Segment Start: EXCERPTED RECORDS

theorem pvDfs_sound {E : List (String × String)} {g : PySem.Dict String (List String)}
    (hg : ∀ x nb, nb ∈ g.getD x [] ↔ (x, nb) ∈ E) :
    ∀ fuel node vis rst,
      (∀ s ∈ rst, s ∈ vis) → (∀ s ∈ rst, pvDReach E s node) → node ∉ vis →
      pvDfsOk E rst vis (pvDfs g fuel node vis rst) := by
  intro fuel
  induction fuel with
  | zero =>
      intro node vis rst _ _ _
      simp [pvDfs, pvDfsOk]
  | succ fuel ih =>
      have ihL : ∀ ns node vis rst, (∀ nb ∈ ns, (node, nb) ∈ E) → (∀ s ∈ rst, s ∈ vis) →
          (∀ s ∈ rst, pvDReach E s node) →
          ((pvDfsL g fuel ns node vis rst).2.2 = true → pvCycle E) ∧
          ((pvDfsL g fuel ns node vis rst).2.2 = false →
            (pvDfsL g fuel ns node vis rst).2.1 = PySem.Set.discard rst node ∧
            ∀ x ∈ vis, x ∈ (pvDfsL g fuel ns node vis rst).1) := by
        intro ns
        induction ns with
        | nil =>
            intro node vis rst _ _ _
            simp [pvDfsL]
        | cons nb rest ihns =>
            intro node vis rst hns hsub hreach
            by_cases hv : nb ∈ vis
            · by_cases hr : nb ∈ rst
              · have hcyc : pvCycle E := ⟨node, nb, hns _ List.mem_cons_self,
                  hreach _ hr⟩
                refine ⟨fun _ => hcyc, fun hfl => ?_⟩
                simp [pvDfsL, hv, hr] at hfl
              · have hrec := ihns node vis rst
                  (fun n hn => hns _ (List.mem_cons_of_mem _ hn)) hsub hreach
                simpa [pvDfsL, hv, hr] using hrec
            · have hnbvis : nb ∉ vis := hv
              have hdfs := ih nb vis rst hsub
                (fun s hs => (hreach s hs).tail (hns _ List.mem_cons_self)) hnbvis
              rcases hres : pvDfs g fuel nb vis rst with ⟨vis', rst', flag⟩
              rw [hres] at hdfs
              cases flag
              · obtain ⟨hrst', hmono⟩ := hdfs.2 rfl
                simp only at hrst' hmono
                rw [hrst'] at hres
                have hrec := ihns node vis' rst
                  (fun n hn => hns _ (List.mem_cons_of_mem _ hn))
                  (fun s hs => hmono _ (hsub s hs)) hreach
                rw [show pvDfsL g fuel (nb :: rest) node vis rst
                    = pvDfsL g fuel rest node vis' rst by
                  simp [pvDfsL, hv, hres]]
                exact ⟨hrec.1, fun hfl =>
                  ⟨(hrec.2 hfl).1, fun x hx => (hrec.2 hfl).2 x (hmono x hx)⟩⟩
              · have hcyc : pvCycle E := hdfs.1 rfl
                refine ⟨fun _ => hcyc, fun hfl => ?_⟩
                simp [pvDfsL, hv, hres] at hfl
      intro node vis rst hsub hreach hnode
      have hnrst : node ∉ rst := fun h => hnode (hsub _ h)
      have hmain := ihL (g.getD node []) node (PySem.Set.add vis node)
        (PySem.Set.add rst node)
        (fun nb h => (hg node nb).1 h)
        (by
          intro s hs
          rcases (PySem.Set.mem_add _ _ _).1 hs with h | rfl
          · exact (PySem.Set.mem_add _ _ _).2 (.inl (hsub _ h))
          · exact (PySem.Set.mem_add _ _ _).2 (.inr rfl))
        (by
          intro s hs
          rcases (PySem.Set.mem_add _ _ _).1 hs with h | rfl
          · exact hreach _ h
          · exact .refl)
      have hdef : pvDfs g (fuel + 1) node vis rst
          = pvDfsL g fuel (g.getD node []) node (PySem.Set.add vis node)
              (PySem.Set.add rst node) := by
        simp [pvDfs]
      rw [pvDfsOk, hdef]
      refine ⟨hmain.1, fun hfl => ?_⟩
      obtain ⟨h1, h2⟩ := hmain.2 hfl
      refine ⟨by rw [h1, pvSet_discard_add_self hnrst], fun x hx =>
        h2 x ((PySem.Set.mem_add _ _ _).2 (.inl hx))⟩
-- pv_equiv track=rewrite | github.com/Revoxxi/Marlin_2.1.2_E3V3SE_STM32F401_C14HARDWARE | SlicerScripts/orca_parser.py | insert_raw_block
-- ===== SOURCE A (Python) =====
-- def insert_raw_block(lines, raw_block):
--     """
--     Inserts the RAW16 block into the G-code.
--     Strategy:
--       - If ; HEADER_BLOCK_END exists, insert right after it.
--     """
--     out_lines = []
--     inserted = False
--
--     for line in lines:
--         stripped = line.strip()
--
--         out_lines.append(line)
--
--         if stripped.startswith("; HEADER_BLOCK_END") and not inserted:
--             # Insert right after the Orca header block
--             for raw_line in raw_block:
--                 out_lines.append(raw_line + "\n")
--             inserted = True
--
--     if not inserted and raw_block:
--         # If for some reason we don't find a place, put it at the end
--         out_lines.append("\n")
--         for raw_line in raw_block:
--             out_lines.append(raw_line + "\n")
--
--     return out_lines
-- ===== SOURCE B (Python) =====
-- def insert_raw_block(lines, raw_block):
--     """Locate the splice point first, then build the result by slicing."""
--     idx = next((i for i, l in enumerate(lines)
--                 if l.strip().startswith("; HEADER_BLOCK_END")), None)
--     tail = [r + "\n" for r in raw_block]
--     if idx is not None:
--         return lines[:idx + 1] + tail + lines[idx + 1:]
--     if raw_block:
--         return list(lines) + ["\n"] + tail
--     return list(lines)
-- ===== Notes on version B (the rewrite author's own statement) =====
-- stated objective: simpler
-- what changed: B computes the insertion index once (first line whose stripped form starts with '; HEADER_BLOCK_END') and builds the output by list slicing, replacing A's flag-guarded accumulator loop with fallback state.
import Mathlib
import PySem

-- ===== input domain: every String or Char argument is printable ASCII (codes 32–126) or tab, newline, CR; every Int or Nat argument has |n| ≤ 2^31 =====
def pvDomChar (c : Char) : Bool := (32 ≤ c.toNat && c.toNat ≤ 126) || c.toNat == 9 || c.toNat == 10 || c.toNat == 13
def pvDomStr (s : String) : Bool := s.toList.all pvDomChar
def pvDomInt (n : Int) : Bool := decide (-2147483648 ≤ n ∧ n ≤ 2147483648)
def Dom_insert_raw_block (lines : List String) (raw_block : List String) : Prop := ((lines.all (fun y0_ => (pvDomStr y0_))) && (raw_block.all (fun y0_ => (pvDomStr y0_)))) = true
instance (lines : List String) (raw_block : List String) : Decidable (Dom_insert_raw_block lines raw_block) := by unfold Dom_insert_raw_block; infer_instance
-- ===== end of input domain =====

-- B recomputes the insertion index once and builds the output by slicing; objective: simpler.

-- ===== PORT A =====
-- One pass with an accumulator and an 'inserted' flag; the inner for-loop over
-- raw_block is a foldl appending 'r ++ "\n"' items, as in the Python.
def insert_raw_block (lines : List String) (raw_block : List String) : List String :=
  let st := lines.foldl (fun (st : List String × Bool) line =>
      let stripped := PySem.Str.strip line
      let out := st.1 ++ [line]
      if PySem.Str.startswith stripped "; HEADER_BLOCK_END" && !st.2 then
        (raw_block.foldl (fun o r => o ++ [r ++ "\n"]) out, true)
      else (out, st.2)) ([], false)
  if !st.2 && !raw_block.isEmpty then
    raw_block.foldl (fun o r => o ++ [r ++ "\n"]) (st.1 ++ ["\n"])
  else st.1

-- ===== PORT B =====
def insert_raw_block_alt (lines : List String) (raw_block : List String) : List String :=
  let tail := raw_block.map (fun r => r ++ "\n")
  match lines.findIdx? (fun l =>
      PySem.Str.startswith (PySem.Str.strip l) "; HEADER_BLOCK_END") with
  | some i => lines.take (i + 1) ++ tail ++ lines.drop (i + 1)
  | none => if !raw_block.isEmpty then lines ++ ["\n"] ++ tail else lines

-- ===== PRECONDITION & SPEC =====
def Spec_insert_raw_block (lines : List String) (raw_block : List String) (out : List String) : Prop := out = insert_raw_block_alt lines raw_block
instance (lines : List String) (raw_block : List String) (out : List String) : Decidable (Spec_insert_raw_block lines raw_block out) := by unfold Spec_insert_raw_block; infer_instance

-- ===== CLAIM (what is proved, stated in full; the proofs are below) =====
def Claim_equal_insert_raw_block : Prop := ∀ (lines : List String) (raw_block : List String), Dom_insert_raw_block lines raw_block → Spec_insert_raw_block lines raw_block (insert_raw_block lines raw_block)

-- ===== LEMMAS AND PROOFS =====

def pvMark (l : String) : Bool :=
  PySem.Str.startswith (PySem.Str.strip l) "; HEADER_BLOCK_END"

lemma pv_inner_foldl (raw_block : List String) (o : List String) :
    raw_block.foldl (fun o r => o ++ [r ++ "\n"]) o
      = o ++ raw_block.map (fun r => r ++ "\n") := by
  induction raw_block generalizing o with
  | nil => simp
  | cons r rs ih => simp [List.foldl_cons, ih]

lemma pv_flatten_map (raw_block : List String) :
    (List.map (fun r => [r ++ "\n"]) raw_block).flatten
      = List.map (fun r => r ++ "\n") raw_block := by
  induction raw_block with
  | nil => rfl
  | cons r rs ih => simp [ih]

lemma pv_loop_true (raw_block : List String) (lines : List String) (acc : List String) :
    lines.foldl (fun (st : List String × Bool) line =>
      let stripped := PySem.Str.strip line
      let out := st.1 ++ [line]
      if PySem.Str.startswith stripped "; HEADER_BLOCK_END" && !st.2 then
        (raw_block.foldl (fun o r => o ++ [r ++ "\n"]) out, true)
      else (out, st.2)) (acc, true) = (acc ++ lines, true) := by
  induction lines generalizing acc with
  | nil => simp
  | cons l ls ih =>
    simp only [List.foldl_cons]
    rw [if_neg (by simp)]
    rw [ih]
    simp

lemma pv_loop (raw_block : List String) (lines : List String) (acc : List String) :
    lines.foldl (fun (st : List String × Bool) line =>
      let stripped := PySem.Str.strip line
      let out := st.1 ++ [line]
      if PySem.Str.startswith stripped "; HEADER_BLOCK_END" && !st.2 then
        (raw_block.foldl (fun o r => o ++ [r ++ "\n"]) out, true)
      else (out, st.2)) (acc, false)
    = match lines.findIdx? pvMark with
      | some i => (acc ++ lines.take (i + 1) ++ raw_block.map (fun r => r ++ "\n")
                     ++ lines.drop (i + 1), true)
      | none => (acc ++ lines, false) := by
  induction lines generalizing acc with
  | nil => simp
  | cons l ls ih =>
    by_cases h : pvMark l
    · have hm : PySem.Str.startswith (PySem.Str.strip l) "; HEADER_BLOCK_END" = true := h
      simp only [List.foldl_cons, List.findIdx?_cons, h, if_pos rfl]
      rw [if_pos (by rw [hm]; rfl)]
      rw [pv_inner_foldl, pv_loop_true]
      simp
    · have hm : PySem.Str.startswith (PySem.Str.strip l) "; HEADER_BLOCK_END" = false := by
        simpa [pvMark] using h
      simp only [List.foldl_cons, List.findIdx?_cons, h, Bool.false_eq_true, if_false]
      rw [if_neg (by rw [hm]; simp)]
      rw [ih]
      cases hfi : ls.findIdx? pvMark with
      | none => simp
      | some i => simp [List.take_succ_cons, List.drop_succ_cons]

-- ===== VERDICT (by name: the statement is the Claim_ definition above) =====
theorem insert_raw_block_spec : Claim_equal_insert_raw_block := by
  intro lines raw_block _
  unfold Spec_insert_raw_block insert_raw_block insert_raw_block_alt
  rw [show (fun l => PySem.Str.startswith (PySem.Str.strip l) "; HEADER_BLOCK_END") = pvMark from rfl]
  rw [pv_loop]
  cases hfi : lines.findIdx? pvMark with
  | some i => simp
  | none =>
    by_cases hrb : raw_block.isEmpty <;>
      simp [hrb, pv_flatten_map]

Segment End: EXCERPTED RECORDS

EXERCISE REQUIREMENTS
Show all lines above holding "pvDomChar".

SOLUTION BELOW
def pvDomChar (c : Char) : Bool := (32 ≤ c.toNat && c.toNat ≤ 126) || c.toNat == 9 || c.toNat == 10 || c.toNat == 13
def pvDomStr (s : String) : Bool := s.toList.all pvDomChar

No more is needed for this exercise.